● Task to complete: Only one stretch of the records below is wanted: the lines from the one holding "then F ++ [oc]" through the one holding "have h1 : (c :: t).take 1 = [c] := rfl". Return it exactly, both ends included.

● Given records:
================

-- pv_equiv track=rewrite | github.com/Miika0320/uo | ITI1120 - Python 2020/a3_300164161/a3_part2_300164161.py | weaveop
-- ===== SOURCE A (Python) =====
-- def weaveop(s):
--     '''
--     str -> str
--
--     Preconditions: str must be in quotations
--
--     returns given string with op in between every pair of alpha characters,
--     where the capitalization of o is the same as the first char in the pair and
--     where the capitalization of p is the same as the second char in the pair
--     '''
--     s1 = s
--     m = 0
--     for i in range(len(s)-1):
--
--         if (s[i] + s[i+1]).isalpha() == True:
--             if s.upper()[i] == s[i]:
--                 s1 = s1[0:i+1+m]+"O"+s1[i+1+m:len(s1)]
--
--             else:
--                 s1 = s1[0:i+1+m]+"o"+s1[i+1+m:len(s1)]
--
--             if s.upper()[i+1] == s[i+1]:
--                 s1 = s1[0:i+2+m]+"P"+s1[i+2+m:len(s1)]
--
--             else:
--                 s1 = s1[0:i+2+m]+"p"+s1[i+2+m:len(s1)]
--
--             m=m+2
--     return s1
-- ===== SOURCE B (Python) =====
-- def weaveop(s):
--     out = []
--     for a, b in zip(s, s[1:]):
--         out.append(a)
--         if (a + b).isalpha():
--             out.append('O' if a.upper() == a else 'o')
--             out.append('P' if b.upper() == b else 'p')
--     out.extend(s[-1:])
--     return ''.join(out)
-- ===== Notes on version B (the rewrite author's own statement) =====
-- stated objective: faster
-- what changed: Replaces the quadratic rebuild-by-slicing loop with insertion-offset bookkeeping by a single pass over adjacent pairs (zip) that appends to an output list and joins once.
import Mathlib
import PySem

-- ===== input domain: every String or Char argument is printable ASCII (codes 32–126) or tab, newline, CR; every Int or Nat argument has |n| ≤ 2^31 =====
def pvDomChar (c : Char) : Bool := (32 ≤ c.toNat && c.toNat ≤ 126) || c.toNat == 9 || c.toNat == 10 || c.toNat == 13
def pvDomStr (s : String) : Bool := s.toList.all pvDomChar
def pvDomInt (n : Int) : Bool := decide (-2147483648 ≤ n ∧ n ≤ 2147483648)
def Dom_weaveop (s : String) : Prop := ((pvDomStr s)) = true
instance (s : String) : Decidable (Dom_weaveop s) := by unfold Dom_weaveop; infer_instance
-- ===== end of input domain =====

-- B rebuilds the string in one left-to-right pass over adjacent pairs instead of A's
-- repeated whole-string slice-and-reinsert with an insertion-offset counter (objective: faster).

-- ===== PORT A =====
-- one iteration of A's loop body: state (s1, m), loop index i
def weaveStepA (s : List Char) (st : List Char × Int) (i : Nat) : List Char × Int :=
  let s1 := st.1
  let m := st.2
  if PySem.Chars.strIsalpha [(PySem.List.pyGet? s (i : Int)).getD ' ',
                             (PySem.List.pyGet? s ((i : Int) + 1)).getD ' '] then
    let s1a :=
      if (PySem.List.pyGet? (PySem.Chars.upper s) (i : Int)).getD ' '
          = (PySem.List.pyGet? s (i : Int)).getD ' ' then
        PySem.List.slice s1 (some 0) (some ((i : Int) + 1 + m)) ++ ['O'] ++
          PySem.List.slice s1 (some ((i : Int) + 1 + m)) (some (s1.length : Int))
      else
        PySem.List.slice s1 (some 0) (some ((i : Int) + 1 + m)) ++ ['o'] ++
          PySem.List.slice s1 (some ((i : Int) + 1 + m)) (some (s1.length : Int))
    let s1b :=
      if (PySem.List.pyGet? (PySem.Chars.upper s) ((i : Int) + 1)).getD ' '
          = (PySem.List.pyGet? s ((i : Int) + 1)).getD ' ' then
        PySem.List.slice s1a (some 0) (some ((i : Int) + 2 + m)) ++ ['P'] ++
          PySem.List.slice s1a (some ((i : Int) + 2 + m)) (some (s1a.length : Int))
      else
        PySem.List.slice s1a (some 0) (some ((i : Int) + 2 + m)) ++ ['p'] ++
          PySem.List.slice s1a (some ((i : Int) + 2 + m)) (some (s1a.length : Int))
    (s1b, m + 2)
  else st

def weaveop (s : String) : String :=
  String.mk (((List.range (s.toList.length - 1)).foldl (weaveStepA s.toList) (s.toList, 0)).1)

-- ===== PORT B =====
def weaveop_alt (s : String) : String :=
  String.mk
    (((List.zip s.toList (PySem.List.slice s.toList (some 1) none)).foldl
        (fun out (p : Char × Char) =>
          out ++ [p.1] ++
            (if PySem.Chars.strIsalpha [p.1, p.2] then
              [if PySem.Chars.upperChar p.1 = p.1 then 'O' else 'o',
               if PySem.Chars.upperChar p.2 = p.2 then 'P' else 'p']
            else [])) [])
      ++ PySem.List.slice s.toList (some (-1)) none)

-- ===== PRECONDITION & SPEC =====
def Spec_weaveop (s : String) (out : String) : Prop := out = weaveop_alt s
instance (s : String) (out : String) : Decidable (Spec_weaveop s out) := by unfold Spec_weaveop; infer_instance

-- ===== CLAIM (what is proved, stated in full; the proofs are below) =====
def Claim_equal_weaveop : Prop := ∀ (s : String), Dom_weaveop s → Spec_weaveop s (weaveop s)

-- ===== LEMMAS AND PROOFS =====

-- the common pairwise weave both loops compute
def pvWeave : List Char → List Char
  | [] => []
  | [a] => [a]
  | a :: b :: r =>
    (if PySem.Chars.strIsalpha [a, b] then
      [a, if PySem.Chars.upperChar a = a then 'O' else 'o',
          if PySem.Chars.upperChar b = b then 'P' else 'p']
    else [a]) ++ pvWeave (b :: r)

theorem pvWeave_snoc (xs : List Char) (a b : Char) :
    pvWeave (xs ++ [a, b]) =
      pvWeave (xs ++ [a]) ++
        (if PySem.Chars.strIsalpha [a, b] then
          [if PySem.Chars.upperChar a = a then 'O' else 'o',
           if PySem.Chars.upperChar b = b then 'P' else 'p', b]
        else [b]) := by
  have step : ∀ (u v : Char) (w : List Char),
      pvWeave (u :: v :: w) =
        (if PySem.Chars.strIsalpha [u, v] then
          [u, if PySem.Chars.upperChar u = u then 'O' else 'o',
              if PySem.Chars.upperChar v = v then 'P' else 'p']
        else [u]) ++ pvWeave (v :: w) := fun _ _ _ => rfl
  induction xs with
  | nil => simp only [List.nil_append, pvWeave]; split_ifs <;> simp [pvWeave]
  | cons x xs ih =>
    cases xs with
    | nil =>
      simp only [List.cons_append, List.nil_append, pvWeave]
      split_ifs <;> simp [pvWeave]
    | cons y ys =>
      simp only [List.cons_append]
      rw [step x y (ys ++ [a, b]), step x y (ys ++ [a])]
      simp only [List.cons_append] at ih
      rw [ih]
      simp [List.append_assoc]

theorem pv_get_succ (cs : List Char) (k : Nat) (h : k + 1 < cs.length) :
    PySem.List.pyGet? cs ((k : Int) + 1) = some cs[k + 1] := by
  have h' : (k : Int) + 1 < (cs.length : Int) := by exact_mod_cast h
  have h0 : (0:Int) ≤ (k : Int) + 1 := by positivity
  simp [PySem.List.pyGet?, PySem.List.pyIdx?, h', h0, List.getElem?_eq_getElem h]

theorem stepA_spec (cs F : List Char) (k : Nat) (hk : k + 1 < cs.length) :
    weaveStepA cs (F ++ cs.drop (k + 1), (F.length : Int) - ((k : Int) + 1)) k
      = if PySem.Chars.strIsalpha [cs[k], cs[k+1]] then
          (F ++ [if PySem.Chars.upperChar cs[k] = cs[k] then 'O' else 'o',
                 if PySem.Chars.upperChar cs[k+1] = cs[k+1] then 'P' else 'p'] ++ cs.drop (k + 1),
           (F.length : Int) - ((k : Int) + 1) + 2)
        else (F ++ cs.drop (k + 1), (F.length : Int) - ((k : Int) + 1)) := by
  have hklt : k < cs.length := by omega
  have hga : PySem.List.pyGet? cs (k : Int) = some cs[k] := by
    simp [pysem, hklt]
  have hgb : PySem.List.pyGet? cs ((k : Int) + 1) = some cs[k + 1] := pv_get_succ cs k hk
  have hupper : PySem.Chars.upper cs = cs.map PySem.Chars.upperChar := by
    simp [PySem.Chars.upper]
  have hua : PySem.List.pyGet? (PySem.Chars.upper cs) (k : Int)
      = some (PySem.Chars.upperChar cs[k]) := by
    rw [hupper]; simp [pysem, hklt]
  have hub : PySem.List.pyGet? (PySem.Chars.upper cs) ((k : Int) + 1)
      = some (PySem.Chars.upperChar cs[k + 1]) := by
    rw [hupper]
    have h' : (k : Int) + 1 < (cs.length : Int) := by exact_mod_cast hk
    have h0 : (0:Int) ≤ (k : Int) + 1 := by positivity
    simp [PySem.List.pyGet?, PySem.List.pyIdx?, h', h0, List.getElem?_eq_getElem hk]
  have hidx : (k : Int) + 1 + ((F.length : Int) - ((k : Int) + 1)) = ((F.length : Nat) : Int) := by ring
  have hidx2 : (k : Int) + 2 + ((F.length : Int) - ((k : Int) + 1)) = ((F.length + 1 : Nat) : Int) := by
    push_cast; ring
  have key : ∀ (X Y : List Char),
      PySem.List.slice (X ++ Y) (some 0) (some ((X.length : Nat) : Int)) = X := by
    intro X Y; simp [pysem]
  have key2 : ∀ (X Y : List Char),
      PySem.List.slice (X ++ Y) (some ((X.length : Nat) : Int))
        (some (((X ++ Y).length : Nat) : Int)) = Y := by
    intro X Y; simp [pysem]
  have hsl1 : PySem.List.slice (F ++ cs.drop (k + 1)) (some 0) (some ((F.length : Nat) : Int)) = F :=
    key F (cs.drop (k + 1))
  have hsl2 : PySem.List.slice (F ++ cs.drop (k + 1)) (some ((F.length : Nat) : Int))
      (some (((F ++ cs.drop (k + 1)).length : Nat) : Int)) = cs.drop (k + 1) :=
    key2 F (cs.drop (k + 1))
  unfold weaveStepA
  simp only [hga, hgb, hua, hub, Option.getD_some, hidx, hidx2, hsl1, hsl2]
  by_cases halpha : PySem.Chars.strIsalpha [cs[k], cs[k+1]] = true
  · rw [if_pos halpha, if_pos halpha]
    set oc : Char := if PySem.Chars.upperChar cs[k] = cs[k] then 'O' else 'o' with hoc
    set pc : Char := if PySem.Chars.upperChar cs[k+1] = cs[k+1] then 'P' else 'p' with hpc
    have e1 : (if PySem.Chars.upperChar cs[k] = cs[k]
        then F ++ ['O'] ++ cs.drop (k + 1) else F ++ ['o'] ++ cs.drop (k + 1))
        = F ++ [oc] ++ cs.drop (k + 1) := by rw [hoc]; split_ifs <;> rfl
    rw [e1]
    have hX : F.length + 1 = (F ++ [oc]).length := by simp
    have hsl3 : PySem.List.slice (F ++ [oc] ++ cs.drop (k + 1)) (some 0)
        (some ((F.length + 1 : Nat) : Int)) = F ++ [oc] := by
      rw [hX]; exact key (F ++ [oc]) (cs.drop (k + 1))
    have hsl4 : PySem.List.slice (F ++ [oc] ++ cs.drop (k + 1)) (some ((F.length + 1 : Nat) : Int))
        (some (((F ++ [oc] ++ cs.drop (k + 1)).length : Nat) : Int)) = cs.drop (k + 1) := by
      rw [hX]; exact key2 (F ++ [oc]) (cs.drop (k + 1))
    rw [hsl3, hsl4]
    have e2 : (if PySem.Chars.upperChar cs[k+1] = cs[k+1]
        then F ++ [oc] ++ ['P'] ++ cs.drop (k + 1) else F ++ [oc] ++ ['p'] ++ cs.drop (k + 1))
        = F ++ [oc, pc] ++ cs.drop (k + 1) := by rw [hpc]; split_ifs <;> simp
    rw [e2]
  · rw [if_neg halpha, if_neg halpha]

theorem weave_inv (cs : List Char) (k : Nat) (hk : k + 1 ≤ cs.length) :
    (List.range k).foldl (weaveStepA cs) (cs, 0)
      = (pvWeave (cs.take (k + 1)) ++ cs.drop (k + 1),
         ((pvWeave (cs.take (k + 1))).length : Int) - ((k : Int) + 1)) := by
  induction k with
  | zero =>
    cases cs with
    | nil => simp at hk
    | cons c t =>
      simp only [List.range_zero, List.foldl_nil]
      have h1 : (c :: t).take 1 = [c] := rfl
      have h2 : pvWeave [c] = [c] := rfl
      rw [h1, h2]
      exact Prod.ext (by simp) (by simp)
  | succ k ih =>
    have hk' : k + 1 ≤ cs.length := by omega
    have hk1lt : k + 1 < cs.length := by omega
    rw [List.range_succ, List.foldl_append, ih hk', List.foldl_cons, List.foldl_nil,
      stepA_spec cs _ k hk1lt]
    set F := pvWeave (cs.take (k + 1)) with hF
    have hklt2 : k < cs.length := by omega
    have htake1 : cs.take (k + 1) = cs.take k ++ [cs[k]] := by
      rw [List.take_succ]; simp [List.getElem?_eq_getElem hklt2]
    have htake2 : cs.take (k + 2) = cs.take (k + 1) ++ [cs[k + 1]] := by
      rw [show k + 2 = (k + 1) + 1 from rfl, List.take_succ]
      simp [List.getElem?_eq_getElem hk1lt]
    have htake2' : cs.take (k + 1 + 1) = cs.take k ++ [cs[k], cs[k + 1]] := by
      rw [List.take_add_one, List.getElem?_eq_getElem hk1lt, htake1, List.append_assoc]
      rfl
    have hdrop : cs.drop (k + 1) = cs[k + 1] :: cs.drop (k + 2) := by
      rw [List.drop_eq_getElem_cons hk1lt]
    have hsnoc := pvWeave_snoc (cs.take k) cs[k] cs[k + 1]
    rw [← htake1, ← htake2'] at hsnoc
    by_cases halpha : PySem.Chars.strIsalpha [cs[k], cs[k+1]] = true
    · rw [if_pos halpha]
      rw [if_pos halpha] at hsnoc
      refine Prod.ext ?_ ?_
      · simp only [hsnoc, ← hF]
        rw [hdrop]
        simp
      · simp only [hsnoc, ← hF]
        simp only [List.length_append, List.length_cons, List.length_nil]
        push_cast; ring
    · rw [if_neg halpha]
      rw [if_neg halpha] at hsnoc
      refine Prod.ext ?_ ?_
      · simp only [hsnoc, ← hF]
        rw [hdrop]
        simp
      · simp only [hsnoc, ← hF]
        simp only [List.length_append, List.length_cons, List.length_nil]
        push_cast; ring

theorem weaveop_eq_pvWeave (s : String) :
    weaveop s = String.mk (pvWeave s.toList) := by
  unfold weaveop
  cases hcs : s.toList with
  | nil => rfl
  | cons a tl =>
    cases tl with
    | nil => rfl
    | cons b r =>
      have hlen : (a :: b :: r).length - 1 = r.length + 1 := by simp
      rw [hlen, weave_inv (a :: b :: r) (r.length + 1) (by simp)]
      have ht : (a :: b :: r).take (r.length + 1 + 1) = a :: b :: r := by
        apply List.take_of_length_le; simp
      have hd : (a :: b :: r).drop (r.length + 1 + 1) = [] := by
        apply List.drop_eq_nil_of_le; simp
      rw [ht, hd, List.append_nil]

theorem altFold (cs : List Char) (acc : List Char) :
    (List.zip cs (cs.drop 1)).foldl
        (fun out (p : Char × Char) =>
          out ++ [p.1] ++
            (if PySem.Chars.strIsalpha [p.1, p.2] then
              [if PySem.Chars.upperChar p.1 = p.1 then 'O' else 'o',
               if PySem.Chars.upperChar p.2 = p.2 then 'P' else 'p']
            else [])) acc
      ++ cs.drop (cs.length - 1)
    = acc ++ pvWeave cs := by
  induction cs generalizing acc with
  | nil => simp [pvWeave]
  | cons a tl ih =>
    cases tl with
    | nil => simp [pvWeave]
    | cons b r =>
      have hz : List.zip (a :: b :: r) ((a :: b :: r).drop 1)
          = (a, b) :: List.zip (b :: r) r := by simp
      simp only [show List.drop 1 (b :: r) = r from rfl] at ih
      rw [hz, List.foldl_cons]
      have hdt : List.drop ((a :: b :: r).length - 1) (a :: b :: r)
          = List.drop ((b :: r).length - 1) (b :: r) := by
        have h : (a :: b :: r).length - 1 = ((b :: r).length - 1) + 1 := by simp
        rw [h, List.drop_succ_cons]
      rw [hdt, ih]
      simp only [pvWeave]
      split_ifs <;> simp

theorem weaveop_alt_eq_pvWeave (s : String) :
    weaveop_alt s = String.mk (pvWeave s.toList) := by
  unfold weaveop_alt
  have h1 : PySem.List.slice s.toList (some 1) none = s.toList.drop 1 := by
    simp [pysem]
  have h2 : PySem.List.slice s.toList (some (-1)) none = s.toList.drop (s.toList.length - 1) := by
    simp [pysem]
  rw [h1, h2, altFold s.toList []]
  simp

-- ===== VERDICT (by name: the statement is the Claim_ definition above) =====
theorem weaveop_spec : Claim_equal_weaveop := by
  intro s _
  unfold Spec_weaveop
  rw [weaveop_eq_pvWeave, weaveop_alt_eq_pvWeave]
-- pv_equiv track=rewrite | github.com/haolunc/ARC-RL | reference_solutions/solutions/2c608aff.py | transform
-- ===== SOURCE A (Python) =====
-- def transform(grid):
--
--     out = [row[:] for row in grid]
--     h, w = len(grid), len(grid[0])
--
--     from collections import Counter, deque
--     flat = [c for row in grid for c in row]
--     background = Counter(flat).most_common(1)[0][0]
--
--     visited = [[False] * w for _ in range(h)]
--     single_cells = []
--
--     for i in range(h):
--         for j in range(w):
--             if visited[i][j] or out[i][j] == background:
--                 continue
--             colour = out[i][j]
--
--             q = deque()
--             q.append((i, j))
--             visited[i][j] = True
--             comp = [(i, j)]
--             while q:
--                 ci, cj = q.popleft()
--                 for di, dj in ((1,0),(-1,0),(0,1),(0,-1)):
--                     ni, nj = ci+di, cj+dj
--                     if 0 <= ni < h and 0 <= nj < w and not visited[ni][nj]:
--                         if out[ni][nj] == colour:
--                             visited[ni][nj] = True
--                             q.append((ni, nj))
--                             comp.append((ni, nj))
--             if len(comp) == 1:
--                 single_cells.append((i, j, colour))
--
--     for i, j, colour in single_cells:
--         for di, dj in ((1,0), (-1,0), (0,1), (0,-1)):
--             step = 1
--             while True:
--                 ni, nj = i + di*step, j + dj*step
--                 if not (0 <= ni < h and 0 <= nj < w):
--
--                     break
--                 cur = out[ni][nj]
--                 if cur == background:
--
--                     step += 1
--                     continue
--                 if cur == colour:
--
--                     break
--
--                 for k in range(1, step):
--                     out[i + di*k][j + dj*k] = colour
--                 break
--
--     return out
-- ===== SOURCE B (Python) =====
-- def transform(grid):
--     out = [row[:] for row in grid]
--     h, w = len(grid), len(grid[0])
--
--     from collections import Counter
--     flat = [c for row in grid for c in row]
--     background = Counter(flat).most_common(1)[0][0]
--
--     # Phase 1: a cell is "single" iff it is not background and no in-bounds
--     # orthogonal neighbour has the same colour (equivalent to a size-1
--     # 4-connected component); collected in row-major order.
--     single_cells = [
--         (i, j, out[i][j])
--         for i in range(h)
--         for j in range(w)
--         if out[i][j] != background
--         and not any(0 <= i + di < h and 0 <= j + dj < w and out[i + di][j + dj] == out[i][j]
--                     for di, dj in ((1, 0), (-1, 0), (0, 1), (0, -1)))
--     ]
--
--     # Phase 2: identical ray-shooting over the mutable `out`.
--     for i, j, colour in single_cells:
--         for di, dj in ((1, 0), (-1, 0), (0, 1), (0, -1)):
--             step = 1
--             while True:
--                 ni, nj = i + di * step, j + dj * step
--                 if not (0 <= ni < h and 0 <= nj < w):
--                     break
--                 cur = out[ni][nj]
--                 if cur == background:
--                     step += 1
--                     continue
--                 if cur == colour:
--                     break
--                 for k in range(1, step):
--                     out[i + di * k][j + dj * k] = colour
--                 break
--
--     return out
-- ===== Notes on version B (the rewrite author's own statement) =====
-- stated objective: simpler
-- what changed: Phase 1's BFS flood-fill with a visited array and deque is replaced by a direct local test (a non-background cell is 'single' iff no in-bounds orthogonal neighbour has its colour, which characterises size-1 4-connected components), collected by a single row-major comprehension; phase 2 is unchanged.
import Mathlib
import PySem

================

● Response below:
        then F ++ [oc] ++ ['P'] ++ cs.drop (k + 1) else F ++ [oc] ++ ['p'] ++ cs.drop (k + 1))
        = F ++ [oc, pc] ++ cs.drop (k + 1) := by rw [hpc]; split_ifs <;> simp
    rw [e2]
  · rw [if_neg halpha, if_neg halpha]

theorem weave_inv (cs : List Char) (k : Nat) (hk : k + 1 ≤ cs.length) :
    (List.range k).foldl (weaveStepA cs) (cs, 0)
      = (pvWeave (cs.take (k + 1)) ++ cs.drop (k + 1),
         ((pvWeave (cs.take (k + 1))).length : Int) - ((k : Int) + 1)) := by
  induction k with
  | zero =>
    cases cs with
    | nil => simp at hk
    | cons c t =>
      simp only [List.range_zero, List.foldl_nil]
      have h1 : (c :: t).take 1 = [c] := rfl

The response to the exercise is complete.